MATERIAL SUPPLIED
..........

-- pv_equiv track=rewrite | github.com/MarshalZhang/2017A2CS | Ch24/Recurrsion.py | count8
-- ===== SOURCE A (Python) =====
-- def  count8 (x):
--     if x==8:
--         return 1
--     elif x<10:
--         return 0
--     else:
--         if x%10 ==8 and (x//10)%10==8:
--             return 2+ count8(x//10)
--         else:
--             return count8(x//10)    #not working correctly
-- ===== SOURCE B (Python) =====
-- def count8(x):
--     total = 0
--     while x >= 10:
--         if x % 10 == 8 and (x // 10) % 10 == 8:
--             total += 2
--         x //= 10
--     if x == 8:
--         total += 1
--     return total
-- ===== Notes on version B (the rewrite author's own statement) =====
-- stated objective: alternative
-- what changed: Replaces the digit-peeling recursion with an iterative while-loop over an explicit total accumulator (lone-8 base case handled after the loop).
import Mathlib
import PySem

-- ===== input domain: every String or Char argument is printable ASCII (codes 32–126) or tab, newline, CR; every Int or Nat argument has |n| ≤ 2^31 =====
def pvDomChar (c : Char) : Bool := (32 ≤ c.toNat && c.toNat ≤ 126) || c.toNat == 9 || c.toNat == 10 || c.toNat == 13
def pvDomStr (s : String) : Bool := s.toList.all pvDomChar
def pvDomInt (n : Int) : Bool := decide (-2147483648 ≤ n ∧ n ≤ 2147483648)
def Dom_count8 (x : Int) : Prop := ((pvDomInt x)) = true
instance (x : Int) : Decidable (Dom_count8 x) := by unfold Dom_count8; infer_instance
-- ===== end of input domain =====

-- B replaces A's digit-peeling recursion with an iterative accumulator loop (same cost; objective: alternative decomposition).


-- ===== PORT A =====
def count8 (x : Int) : Int :=
  if x = 8 then 1
  else if x < 10 then 0
  else
    if PySem.Int.mod x 10 = 8 ∧ PySem.Int.mod (PySem.Int.floordiv x 10) 10 = 8 then
      2 + count8 (PySem.Int.floordiv x 10)
    else
      count8 (PySem.Int.floordiv x 10)
termination_by x.toNat
decreasing_by
  all_goals
    rw [PySem.Int.floordiv_eq_ediv_of_pos (by omega)]
    omega

-- ===== PORT B =====
-- the while-loop of Source B, state (x, total)
def count8AltGo (x : Int) (total : Int) : Int :=
  if 10 ≤ x then
    count8AltGo (PySem.Int.floordiv x 10)
      (if PySem.Int.mod x 10 = 8 ∧ PySem.Int.mod (PySem.Int.floordiv x 10) 10 = 8 then total + 2 else total)
  else if x = 8 then total + 1 else total
termination_by x.toNat
decreasing_by
  rw [PySem.Int.floordiv_eq_ediv_of_pos (by omega)]
  omega

def count8_alt (x : Int) : Int := count8AltGo x 0

-- ===== PRECONDITION & SPEC =====
def Spec_count8 (x : Int) (out : Int) : Prop := out = count8_alt x
instance (x : Int) (out : Int) : Decidable (Spec_count8 x out) := by unfold Spec_count8; infer_instance

-- ===== CLAIM (what is proved, stated in full; the proofs are below) =====
def Claim_equal_count8 : Prop := ∀ (x : Int), Dom_count8 x → Spec_count8 x (count8 x)

-- ===== LEMMAS AND PROOFS =====

-- loop invariant: the accumulator passes through additively
theorem count8AltGo_eq (x total : Int) : count8AltGo x total = total + count8 x := by
  induction x, total using count8AltGo.induct with
  | case1 x total h ih =>
    rw [count8AltGo, count8]
    simp only [dite_eq_ite] at ih
    rw [if_pos h, if_neg (by omega : ¬ x = 8), if_neg (by omega : ¬ x < 10), ih]
    split_ifs with hb <;> ring
  | case2 total h =>
    rw [count8AltGo, count8]
    rw [if_neg h, if_pos rfl, if_pos rfl]
  | case3 x total h h8 =>
    rw [count8AltGo, count8]
    rw [if_neg h, if_neg h8, if_neg h8, if_pos (by omega : x < 10), Int.add_zero]

-- ===== VERDICT (by name: the statement is the Claim_ definition above) =====
theorem count8_spec : Claim_equal_count8 := by
  intro x _
  unfold Spec_count8 count8_alt
  rw [count8AltGo_eq]
  ring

..........

WHAT YOU ARE ASKED TO DO
Throughout the material above, find every line holding "PySem" and copy it.

PROBLEM SOLUTION
import PySem
    if PySem.Int.mod x 10 = 8 ∧ PySem.Int.mod (PySem.Int.floordiv x 10) 10 = 8 then
      2 + count8 (PySem.Int.floordiv x 10)
      count8 (PySem.Int.floordiv x 10)
    rw [PySem.Int.floordiv_eq_ediv_of_pos (by omega)]
    count8AltGo (PySem.Int.floordiv x 10)
      (if PySem.Int.mod x 10 = 8 ∧ PySem.Int.mod (PySem.Int.floordiv x 10) 10 = 8 then total + 2 else total)
  rw [PySem.Int.floordiv_eq_ediv_of_pos (by omega)]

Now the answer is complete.